Tit 3: 1-7  +  Mzm 23  +  Luk 17: 11-19

 

 

Lectio :

Ada sepuluh orang kusta yang mendekati Yesus dan memohon belaskasihan daripadaNya. 'Perlihatkanlah diri kalian kepada imam-imam kepala', perintah Yesus kepada mereka. Ketika mereka sedang dalam perjalanan, sembuhlah mereka. Seorang dari mereka, yakni orang Samaria ketika melihat dirinya telah sembuh, kembalilah dia menjumpai Yesus untuk berterima kasih kepadaNya.

'Bukankah sepuluh orang yang telah sembuh, di manakah yang sembilan orang lainnya?', seru Yesus kepada orang-orang yang mengikutiNya. 'Pulanglah, imanmu telah menyelamatkan engkau', tegas Yesus kepada orang yang mendatangiNya itu.

 

Meditatio :

Suatu kali ada sepuluh orang kusta menemui Yesus, mereka tinggal berdiri agak jauh, mereka sepertinya amat sadar akan kelemahan dirinya, sehingga mereka tidak mau dan tidak berani mendekatiNya dan mereka juga membastasi untuk didekati oleh khalayak umum. 'Yesus, Guru, kasihanilah kami!', teriak mereka kepadaNya.
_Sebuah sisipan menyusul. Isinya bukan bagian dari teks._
-- pv_equiv track=rewrite | github.com/holl-/TrainControl | fpme/signal_gen.py | function_bytes
-- ===== SOURCE A (Python) =====
-- def function_bytes(speed: int, function: int, status: bool):
--     speed = speed or 0
--     if function == 1:
--         if speed == 3 and not status:
--             b2, b4, b6, b8 = 1, 0, 1, 0
--         elif speed == 11 and status:
--             b2, b4, b6, b8 = 0, 1, 0, 1
--         else:
--             b2, b4, b6, b8 = 1, 1, 0, status
--     elif function == 2:
--         if speed == 4 and not status:
--             b2, b4, b6, b8 = 1, 0, 1, 0
--         elif speed == 12 and status:
--             b2, b4, b6, b8 = 0, 1, 0, 1
--         else:
--             b2, b4, b6, b8 = 0, 0, 1, status
--     elif function == 3:
--         if speed == 6 and not status:
--             b2, b4, b6, b8 = 1, 0, 1, 0
--         elif speed == 14 and status:
--             b2, b4, b6, b8 = 0, 1, 0, 1
--         else:
--             b2, b4, b6, b8 = 0, 1, 1, status
--     elif function == 4:
--         if speed == 7 and not status:
--             b2, b4, b6, b8 = 1, 0, 1, 0
--         elif speed == 15 and status:
--             b2, b4, b6, b8 = 0, 1, 0, 1
--         else:
--             b2, b4, b6, b8 = 1, 1, 1, status
--     else:
--         raise ValueError(function)
--     bits = [speed & 1, b2, (speed >> 1) & 1, b4, (speed >> 2) & 1, b6, speed >> 3, b8]
--     return tuple(0 if b else 63 for b in bits)
-- ===== SOURCE B (Python) =====
-- def function_bytes(speed: int, function: int, status: bool):
--     speed = speed or 0
--     if function < 1 or function > 4:
--         raise ValueError(function)
--     # Key fact: the default flag triple (b2,b4,b6), read as a 3-bit number
--     # b2 + 2*b4 + 4*b6, EQUALS the function's low special speed (3,4,6,7),
--     # and the high special speed is low + 8.  So one closed form
--     # low = function + 2 + (function >= 3) replaces all per-function data,
--     # and the four flags live in a single bitmask.
--     low = function + 2 + (function >= 3)
--     if speed == low and not status:
--         flags = 0b0101            # b2, b6 set
--     elif speed == low + 8 and status:
--         flags = 0b1010            # b4, b8 set
--     else:
--         flags = low + (8 if status else 0)
--     out = []
--     for k in range(4):
--         sb = speed >> 3 if k == 3 else (speed >> k) & 1
--         out.append(0 if sb else 63)
--         out.append(0 if (flags >> k) & 1 else 63)
--     return tuple(out)
-- ===== Notes on version B (the rewrite author's own statement) =====
-- stated objective: simpler
-- what changed: Replaces the four copy-pasted if/elif branches and the hand-written interleaved bit list with arithmetic: the low special speed is the closed form function+2+(function>=3), the default flag triple is exactly that number's bits and high = low+8, so the four flags become one integer bitmask and a single loop over 4 bit positions emits the 8 bytes.
import Mathlib
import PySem

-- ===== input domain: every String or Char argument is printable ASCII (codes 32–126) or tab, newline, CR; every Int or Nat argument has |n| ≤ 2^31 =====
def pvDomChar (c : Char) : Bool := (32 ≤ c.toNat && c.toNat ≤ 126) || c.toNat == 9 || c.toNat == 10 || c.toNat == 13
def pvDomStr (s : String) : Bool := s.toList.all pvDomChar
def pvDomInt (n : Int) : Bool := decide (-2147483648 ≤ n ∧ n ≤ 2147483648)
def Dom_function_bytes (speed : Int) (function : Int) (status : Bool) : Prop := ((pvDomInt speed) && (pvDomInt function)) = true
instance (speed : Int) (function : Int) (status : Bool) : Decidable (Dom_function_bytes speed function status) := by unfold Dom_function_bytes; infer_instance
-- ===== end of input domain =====

-- B replaces the four copy-pasted branches and the hand-written bit list with a
-- closed-form low-speed formula, a single flag bitmask and a loop over bit
-- positions (objective: simpler).


-- ===== PORT A =====
-- Literal transliteration of A.  `speed or 0` keeps speed unless it is falsy (0).
-- `0 if b else 63` maps truthy (≠ 0) to 0, else 63.  `x & 1` = emod 2, `x >> k` = fdiv 2^k
-- (Python's arithmetic/floor shift).  Where A raises ValueError we return [] and
-- exclude those inputs with Pre_function_bytes.
def function_bytes (speed : Int) (function : Int) (status : Bool) : List Int :=
  let speed : Int := if speed = 0 then 0 else speed
  let quad? : Option (Int × Int × Int × Int) :=
    if function = 1 then
      some (if speed = 3 ∧ ¬ status then (1, 0, 1, 0)
            else if speed = 11 ∧ status then (0, 1, 0, 1)
            else (1, 1, 0, if status then 1 else 0))
    else if function = 2 then
      some (if speed = 4 ∧ ¬ status then (1, 0, 1, 0)
            else if speed = 12 ∧ status then (0, 1, 0, 1)
            else (0, 0, 1, if status then 1 else 0))
    else if function = 3 then
      some (if speed = 6 ∧ ¬ status then (1, 0, 1, 0)
            else if speed = 14 ∧ status then (0, 1, 0, 1)
            else (0, 1, 1, if status then 1 else 0))
    else if function = 4 then
      some (if speed = 7 ∧ ¬ status then (1, 0, 1, 0)
            else if speed = 15 ∧ status then (0, 1, 0, 1)
            else (1, 1, 1, if status then 1 else 0))
    else none  -- raise ValueError(function)
  match quad? with
  | none => []
  | some (b2, b4, b6, b8) =>
    let bits : List Int := [speed.emod 2, b2, (speed.fdiv 2).emod 2, b4,
                            (speed.fdiv 4).emod 2, b6, speed.fdiv 8, b8]
    bits.map (fun b => if b ≠ 0 then 0 else 63)

-- ===== PORT B =====
-- Transliteration of Source B: closed-form low speed, one flag bitmask, one loop over
-- the 4 bit positions appending two bytes each.  `>>` on Int is fdiv by 2^k,
-- `& 1` is emod 2 (exact for Python's floor-shift semantics); the ValueError
-- branch returns [] (excluded by Pre_function_bytes).
def function_bytes_alt (speed : Int) (function : Int) (status : Bool) : List Int :=
  let speed : Int := if speed = 0 then 0 else speed
  if function < 1 ∨ function > 4 then []  -- raise ValueError(function)
  else
    let low : Int := function + 2 + (if function ≥ 3 then 1 else 0)
    let flags : Int :=
      if speed = low ∧ ¬ status then 5       -- 0b0101
      else if speed = low + 8 ∧ status then 10  -- 0b1010
      else low + (if status then 8 else 0)
    List.foldl (fun out (k : Nat) =>
      let sb : Int := if k = 3 then speed.fdiv 8 else (speed.fdiv (2 ^ k)).emod 2
      out ++ [if sb ≠ 0 then 0 else 63,
              if (flags.fdiv (2 ^ k)).emod 2 ≠ 0 then 0 else 63])
      [] [0, 1, 2, 3]

-- ===== PRECONDITION & SPEC =====
-- A raises ValueError unless function is 1, 2, 3 or 4; exactly those inputs are excluded.
def Pre_function_bytes (speed : Int) (function : Int) (status : Bool) : Prop :=
  function = 1 ∨ function = 2 ∨ function = 3 ∨ function = 4
instance (speed : Int) (function : Int) (status : Bool) : Decidable (Pre_function_bytes speed function status) := by unfold Pre_function_bytes; infer_instance
def pvWitness_function_bytes : Int × Int × Bool := (3, 1, false)

def Spec_function_bytes (speed : Int) (function : Int) (status : Bool) (out : List Int) : Prop := out = function_bytes_alt speed function status
instance (speed : Int) (function : Int) (status : Bool) (out : List Int) : Decidable (Spec_function_bytes speed function status out) := by unfold Spec_function_bytes; infer_instance

-- ===== CLAIM (what is proved, stated in full; the proofs are below) =====
def Claim_equal_function_bytes : Prop := ∀ (speed : Int) (function : Int) (status : Bool), Dom_function_bytes speed function status → Pre_function_bytes speed function status → Spec_function_bytes speed function status (function_bytes speed function status)

-- ===== LEMMAS AND PROOFS =====
-- `speed or 0` is the identity on Int.
lemma speed_or_zero (s : Int) : (if s = 0 then (0:Int) else s) = s := by split_ifs <;> omega

lemma fb_case1 (speed : Int) (status : Bool) :
    function_bytes speed 1 status = function_bytes_alt speed 1 status := by
  simp only [function_bytes, function_bytes_alt, List.foldl, speed_or_zero]
  norm_num
  cases status with
  | false =>
    by_cases hsp : speed = 3
    · subst hsp; decide
    · simp only [hsp]; norm_num [Int.fdiv]
  | true =>
    by_cases hsp : speed = 11
    · subst hsp; decide
    · simp only [hsp]; norm_num [Int.fdiv]

lemma fb_case2 (speed : Int) (status : Bool) :
    function_bytes speed 2 status = function_bytes_alt speed 2 status := by
  simp only [function_bytes, function_bytes_alt, List.foldl, speed_or_zero]
  norm_num
  cases status with
  | false =>
    by_cases hsp : speed = 4
    · subst hsp; decide
    · simp only [hsp]; norm_num [Int.fdiv]
  | true =>
    by_cases hsp : speed = 12
    · subst hsp; decide
    · simp only [hsp]; norm_num [Int.fdiv]

lemma fb_case3 (speed : Int) (status : Bool) :
    function_bytes speed 3 status = function_bytes_alt speed 3 status := by
  simp only [function_bytes, function_bytes_alt, List.foldl, speed_or_zero]
  norm_num
  cases status with
  | false =>
    by_cases hsp : speed = 6
    · subst hsp; decide
    · simp only [hsp]; norm_num [Int.fdiv]
  | true =>
    by_cases hsp : speed = 14
    · subst hsp; decide
    · simp only [hsp]; norm_num [Int.fdiv]

lemma fb_case4 (speed : Int) (status : Bool) :
    function_bytes speed 4 status = function_bytes_alt speed 4 status := by
  simp only [function_bytes, function_bytes_alt, List.foldl, speed_or_zero]
  norm_num
  cases status with
  | false =>
    by_cases hsp : speed = 7
    · subst hsp; decide
    · simp only [hsp]; norm_num [Int.fdiv]
  | true =>
    by_cases hsp : speed = 15
    · subst hsp; decide
    · simp only [hsp]; norm_num [Int.fdiv]

-- ===== VERDICT (by name: the statement is the Claim_ definition above) =====
theorem function_bytes_spec : Claim_equal_function_bytes := by
  intro speed function status _ hpre
  unfold Spec_function_bytes
  rcases hpre with h | h | h | h <;> subst h
  · exact fb_case1 speed status
  · exact fb_case2 speed status
  · exact fb_case3 speed status
  · exact fb_case4 speed status
-- pv_equiv track=rewrite | github.com/Semeriuss/A2SV-Labs | 43. balancedTeam.py | maxBalancedTeam
-- ===== SOURCE A (Python) =====
-- def maxBalancedTeam(skills):
--     maxTeamsList = []
--     for i in range(len(skills)-1):
--         maxTeam = 1
--         for j in range(i+1, len(skills)):
--             if abs(skills[i] - skills[j]) <= 5:
--                 maxTeam += 1
--         maxTeamsList.append(maxTeam)
--
--     return max(maxTeamsList)
-- ===== SOURCE B (Python) =====
-- def maxBalancedTeam(skills):
--     counts = {}
--     counts[skills[-1]] = 1
--     best = 0
--     for i in range(len(skills) - 2, -1, -1):
--         v = skills[i]
--         close = 0
--         for d in range(-5, 6):
--             close += counts.get(v + d, 0)
--         if close + 1 > best:
--             best = close + 1
--         counts[v] = counts.get(v, 0) + 1
--     return best
-- ===== Notes on version B (the rewrite author's own statement) =====
-- stated objective: faster
-- what changed: A's O(n^2) nested scan (for each i, count all later elements within 5) is replaced by one right-to-left pass that maintains a counter dict of the suffix and sums the 11 value buckets v-5..v+5 per element.
-- outside the precondition, e.g. on maxBalancedTeam([7]): A raises ValueError, B returns 0; on maxBalancedTeam([]): A raises ValueError, B raises IndexError
import Mathlib
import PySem

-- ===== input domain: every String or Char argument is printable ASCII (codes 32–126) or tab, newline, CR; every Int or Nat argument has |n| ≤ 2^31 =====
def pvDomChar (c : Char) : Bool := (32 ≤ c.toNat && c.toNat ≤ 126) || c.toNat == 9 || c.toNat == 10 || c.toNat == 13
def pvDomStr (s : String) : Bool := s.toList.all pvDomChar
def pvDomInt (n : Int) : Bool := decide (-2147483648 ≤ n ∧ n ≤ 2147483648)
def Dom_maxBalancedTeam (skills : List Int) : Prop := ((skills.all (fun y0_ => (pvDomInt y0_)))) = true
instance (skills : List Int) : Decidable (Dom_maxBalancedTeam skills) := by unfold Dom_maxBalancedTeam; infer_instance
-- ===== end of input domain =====

-- B replaces A's quadratic scan of all later elements by a single right-to-left pass
-- keeping a counter dict and summing the 11 buckets v-5 … v+5 (equivalence of the
-- RETURN value; neither program mutates its argument).

-- ===== PORT A =====
def maxBalancedTeam (skills : List Int) : Int :=
  let maxTeamsList : List Int :=
    (PySem.List.pyRange 0 (PySem.List.len skills - 1) 1).foldl
      (fun acc i =>
        let maxTeam : Int :=
          (PySem.List.pyRange (i + 1) (PySem.List.len skills) 1).foldl
            (fun maxTeam j =>
              if (PySem.List.pyGetD skills i 0 - PySem.List.pyGetD skills j 0).natAbs ≤ 5 then
                maxTeam + 1
              else maxTeam) 1
        acc ++ [maxTeam]) []
  (PySem.List.max? maxTeamsList (fun y => y)).getD 0

-- ===== PORT B =====
def maxBalancedTeam_alt (skills : List Int) : Int :=
  let counts0 : PySem.Dict Int Int :=
    PySem.Dict.insert PySem.Dict.empty (PySem.List.pyGetD skills (-1) 0) 1
  let res : Int × PySem.Dict Int Int :=
    (PySem.List.pyRange (PySem.List.len skills - 2) (-1) (-1)).foldl
      (fun st i =>
        let v := PySem.List.pyGetD skills i 0
        let close : Int :=
          (PySem.List.pyRange (-5) 6 1).foldl (fun c d => c + st.2.getD (v + d) 0) 0
        let best := if close + 1 > st.1 then close + 1 else st.1
        (best, st.2.insert v (st.2.getD v 0 + 1))) (0, counts0)
  res.1

-- ===== PRECONDITION & SPEC =====
-- Pre_ excludes lists of length < 2, on which A raises (ValueError: max of an empty list).
def Pre_maxBalancedTeam (skills : List Int) : Prop := 2 ≤ skills.length
instance (skills : List Int) : Decidable (Pre_maxBalancedTeam skills) := by
  unfold Pre_maxBalancedTeam; infer_instance
def pvWitness_maxBalancedTeam : List Int := [3, 9]

def Spec_maxBalancedTeam (skills : List Int) (out : Int) : Prop := out = maxBalancedTeam_alt skills
instance (skills : List Int) (out : Int) : Decidable (Spec_maxBalancedTeam skills out) := by
  unfold Spec_maxBalancedTeam; infer_instance

-- ===== CLAIM (what is proved, stated in full; the proofs are below) =====
def Claim_equal_maxBalancedTeam : Prop := ∀ (skills : List Int), Dom_maxBalancedTeam skills → Pre_maxBalancedTeam skills → Spec_maxBalancedTeam skills (maxBalancedTeam skills)

-- ===== LEMMAS AND PROOFS =====

-- the team size at index k: 1 + number of later elements within 5
def pvTeam (skills : List Int) (k : Nat) : Int :=
  1 + ((skills.drop (k + 1)).countP (fun y => decide ((skills.getD k 0 - y).natAbs ≤ 5)) : Int)

-- the common reference value: running max of pvTeam over indices 0 … m-1, started at `best`
def pvRef (skills : List Int) : Nat → Int → Int
  | 0, best => best
  | k + 1, best => pvRef skills k (max best (pvTeam skills k))

lemma pvTeam_pos (skills : List Int) (k : Nat) : 1 ≤ pvTeam skills k := by
  unfold pvTeam; omega

lemma indicator_window (v y : Int) :
    ((([-5, -4, -3, -2, -1, 0, 1, 2, 3, 4, 5] : List Int)).map
      (fun dd => if y = v + dd then (1 : Int) else 0)).sum
    = if (v - y).natAbs ≤ 5 then (1 : Int) else 0 := by
  obtain ⟨e, rfl⟩ : ∃ e, y = v + e := ⟨y - v, by ring⟩
  simp only [List.map_cons, List.map_nil, List.sum_cons, List.sum_nil, add_zero,
    show v - (v + e) = -e by ring, Int.natAbs_neg, add_right_inj]
  by_cases h : e.natAbs ≤ 5
  · have h1 : -5 ≤ e := by omega
    have h2 : e ≤ 5 := by omega
    interval_cases e <;> norm_num
  · rw [if_neg h, if_neg (by omega : ¬ e = -5), if_neg (by omega : ¬ e = -4),
      if_neg (by omega : ¬ e = -3), if_neg (by omega : ¬ e = -2),
      if_neg (by omega : ¬ e = -1), if_neg (by omega : ¬ e = 0),
      if_neg (by omega : ¬ e = 1), if_neg (by omega : ¬ e = 2),
      if_neg (by omega : ¬ e = 3), if_neg (by omega : ¬ e = 4),
      if_neg (by omega : ¬ e = 5)]
    norm_num

lemma window_count (v : Int) (l : List Int) :
    ((([-5, -4, -3, -2, -1, 0, 1, 2, 3, 4, 5] : List Int)).map
      (fun dd => (l.count (v + dd) : Int))).sum
    = ((l.countP (fun y => decide ((v - y).natAbs ≤ 5)) : Nat) : Int) := by
  induction l with
  | nil => simp
  | cons y l ih =>
    simp only [List.count_cons, List.countP_cons, beq_iff_eq]
    push_cast
    rw [PySem.List.sum_map_add_int, ih, indicator_window]
    by_cases hc : (v - y).natAbs ≤ 5 <;> simp [hc]

lemma foldl_max_swap (t : Nat → Int) (l : List Nat) :
    ∀ (b x : Int), l.foldl (fun b i => max b (t i)) (max b x)
      = max (l.foldl (fun b i => max b (t i)) b) x := by
  induction l with
  | nil => intro b x; rfl
  | cons a l ih =>
    intro b x
    simp only [List.foldl_cons, max_right_comm b x (t a)]
    exact ih (max b (t a)) x

lemma pvRef_eq_foldl (skills : List Int) :
    ∀ (k : Nat) (best : Int),
      pvRef skills k best = (List.range k).foldl (fun b i => max b (pvTeam skills i)) best := by
  intro k
  induction k with
  | zero => intro best; rfl
  | succ k ih =>
    intro best
    rw [pvRef, ih, List.range_succ, List.foldl_append]
    simp only [List.foldl_cons, List.foldl_nil]
    rw [foldl_max_swap (pvTeam skills) (List.range k) best (pvTeam skills k)]

-- B's loop body, named for the proofs (definitionally the fold body of maxBalancedTeam_alt)
def pvStep (skills : List Int) (st : Int × PySem.Dict Int Int) (i : Int) :
    Int × PySem.Dict Int Int :=
  let v := PySem.List.pyGetD skills i 0
  let close : Int :=
    (PySem.List.pyRange (-5) 6 1).foldl (fun c dd => c + st.2.getD (v + dd) 0) 0
  (if close + 1 > st.1 then close + 1 else st.1, st.2.insert v (st.2.getD v 0 + 1))

-- B's loop invariant: with the dict counting the suffix skills[k:], the loop over
-- indices k-1 … 0 computes pvRef
lemma alt_loop (skills : List Int) :
    ∀ (k : Nat) (best : Int) (d : PySem.Dict Int Int),
      k ≤ skills.length →
      (∀ w, d.getD w 0 = ((skills.drop k).count w : Int)) →
      ((PySem.List.pyRange ((k : Int) - 1) (-1) (-1)).foldl (pvStep skills) (best, d)).1
      = pvRef skills k best := by
  intro k
  induction k with
  | zero =>
    intro best d _ _
    rw [show ((0 : Nat) : Int) - 1 = -1 by norm_num,
      PySem.List.pyRange_neg_one_eq_nil (by norm_num)]
    rfl
  | succ k ih =>
    intro best d hk hd
    have hkl : k < skills.length := hk
    rw [show (((k + 1 : Nat)) : Int) - 1 = (k : Int) by push_cast; ring,
      PySem.List.pyRange_neg_one_cons (by omega : (-1 : Int) < (k : Int)), List.foldl_cons]
    have hwin : PySem.List.pyRange (-5) 6 1 = [-5, -4, -3, -2, -1, 0, 1, 2, 3, 4, 5] := by decide
    have hclose : (PySem.List.pyRange (-5) 6 1).foldl
        (fun c dd => c + d.getD (skills.getD k 0 + dd) 0) 0
        = ((skills.drop (k + 1)).countP
            (fun y => decide ((skills.getD k 0 - y).natAbs ≤ 5)) : Int) := by
      rw [hwin, PySem.List.foldl_add]
      simp only [hd]
      rw [window_count]
      ring
    have hstep : pvStep skills (best, d) ((k : Nat) : Int)
        = (max best (pvTeam skills k),
           d.insert (skills.getD k 0) (d.getD (skills.getD k 0) 0 + 1)) := by
      unfold pvStep
      simp only [PySem.List.pyGetD_natCast]
      rw [hclose]
      unfold pvTeam
      rw [Prod.mk.injEq]
      exact ⟨by omega, rfl⟩
    rw [hstep]
    have hdrop : skills.drop k = skills.getD k 0 :: skills.drop (k + 1) := by
      rw [List.getD_eq_getElem skills 0 hkl]
      exact List.drop_eq_getElem_cons hkl
    have hd' : ∀ w, (d.insert (skills.getD k 0) (d.getD (skills.getD k 0) 0 + 1)).getD w 0
        = ((skills.drop k).count w : Int) := by
      intro w
      rw [PySem.Dict.getD_insert, hdrop, List.count_cons]
      by_cases hw : w = skills.getD k 0
      · rw [if_pos hw, hd, hw]
        simp
      · rw [if_neg hw, hd, if_neg (by simpa using Ne.symm hw)]
        simp
    rw [pvRef]
    exact ih (max best (pvTeam skills k)) _ (by omega) hd'

lemma A_eq_ref (skills : List Int) (h : 2 ≤ skills.length) :
    maxBalancedTeam skills = pvRef skills (skills.length - 1) 0 := by
  unfold maxBalancedTeam
  simp only [PySem.List.foldl_append_singleton_eq_map, List.nil_append, PySem.List.len_eq]
  have hmap : (PySem.List.pyRange 0 ((skills.length : Int) - 1) 1).map
      (fun i => (PySem.List.pyRange (i + 1) ((skills.length : Int)) 1).foldl
        (fun maxTeam j =>
          if (PySem.List.pyGetD skills i 0 - PySem.List.pyGetD skills j 0).natAbs ≤ 5 then
            maxTeam + 1
          else maxTeam) 1)
      = (List.range (skills.length - 1)).map (fun k => pvTeam skills k) := by
    rw [PySem.List.pyRange_one 0 ((skills.length : Int) - 1), List.map_map]
    rw [show ((skills.length : Int) - 1 - 0).toNat = skills.length - 1 by omega]
    apply List.map_congr_left
    intro k hk
    simp only [Function.comp_apply, zero_add]
    rw [show ((k : Int) + 1) = (((k + 1 : Nat)) : Int) by push_cast; ring]
    rw [PySem.List.foldl_pyRange_pyGetD' skills 0
      (f := fun maxTeam y =>
        if (PySem.List.pyGetD skills ((k : Nat) : Int) 0 - y).natAbs ≤ 5 then maxTeam + 1
        else maxTeam) 1 (by omega)]
    rw [show (((k + 1 : Nat) : Int)).toNat = k + 1 by omega]
    simp only [PySem.List.pyGetD_natCast]
    rw [PySem.List.foldl_ite_add_one (fun y => (skills.getD k 0 - y).natAbs ≤ 5)]
    unfold pvTeam
    ring
  rw [hmap]
  obtain ⟨m, hm⟩ : ∃ m, skills.length - 1 = m + 1 := ⟨skills.length - 2, by omega⟩
  rw [hm, List.range_succ_eq_map, List.map_cons, PySem.List.max?_id_cons, Option.getD_some,
    List.map_map]
  rw [pvRef_eq_foldl, List.range_succ_eq_map, List.foldl_cons,
    show max 0 (pvTeam skills 0) = pvTeam skills 0 by have := pvTeam_pos skills 0; omega]
  simp only [List.foldl_map, Function.comp_apply]

lemma B_eq_ref (skills : List Int) (h : 2 ≤ skills.length) :
    maxBalancedTeam_alt skills = pvRef skills (skills.length - 1) 0 := by
  have hne : skills ≠ [] := by
    intro hnil
    rw [hnil] at h
    simp at h
  unfold maxBalancedTeam_alt
  simp only [PySem.List.len_eq]
  rw [show (fun (st : Int × PySem.Dict Int Int) i =>
        let v := PySem.List.pyGetD skills i 0
        let close : Int :=
          (PySem.List.pyRange (-5) 6 1).foldl (fun c dd => c + st.2.getD (v + dd) 0) 0
        let best := if close + 1 > st.1 then close + 1 else st.1
        (best, st.2.insert v (st.2.getD v 0 + 1))) = pvStep skills from by
    funext st i
    rfl]
  rw [show (skills.length : Int) - 2 = (((skills.length - 1 : Nat)) : Int) - 1 by
    push_cast [Nat.cast_sub (by omega : 1 ≤ skills.length)]; ring]
  apply alt_loop skills (skills.length - 1) 0 _ (by omega)
  intro w
  rw [List.drop_length_sub_one hne, PySem.List.pyGetD_neg_one skills 0 hne,
    PySem.Dict.getD_insert]
  by_cases hw : w = skills.getLast hne
  · rw [if_pos hw, hw]
    simp
  · rw [if_neg hw, PySem.Dict.getD_empty]
    simp [Ne.symm hw]

-- ===== VERDICT (by name: the statement is the Claim_ definition above) =====
theorem maxBalancedTeam_spec : Claim_equal_maxBalancedTeam := by
  intro skills _ hpre
  unfold Spec_maxBalancedTeam
  rw [A_eq_ref skills hpre, B_eq_ref skills hpre]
Yesus amat mengerti maksud dan kemauan baik mereka, lalu kataNya kepada mereka: 'pergilah, perlihatkanlah dirimu kepada imam-imam'.

Apakah mereka mengerti maksud Yesus yang menyuruh mereka menemui para imam? Kalau tidak mengerti, mengapa mereka langsung pergi menjumpai para imam, bukankah mereka meminta belaskasihNya? Kalau mereka tahu dan sadar bahwa mereka akan disembuhkan dengan pergi kepada para imam, mengapa mereka tidak mengucapkan terima kasih terlebih dahulu sebelum pergi?  Bila memang mereka mau disembuhkanNya, bukankah lebih tepat dan langsung menenangkan jiwa mereka, Yesus berkata: 'sembuhlah kalian, tapi sekarang pergilah dahulu dan tunjukkanlah kepada para imam?'. Itulah kemauan kita!

Sementara mereka di tengah jalan, sembuhlah mereka. Apakah kesembuhan mereka karena pergi kepada para imam? Tentunya bukan! Tidak juga seperti Naaman yang pergi mandi tujuhkali di sungai lalu menjadi sembuh (2Raj 5: 14). Tak jarang jawaban Yesus akan doa-doa yang dipanjatkan umatNya tidak bersifat matematis, tidak demikian, melainkan bagaikan untaian lagu yang harus dialunkan terlebih dahulu.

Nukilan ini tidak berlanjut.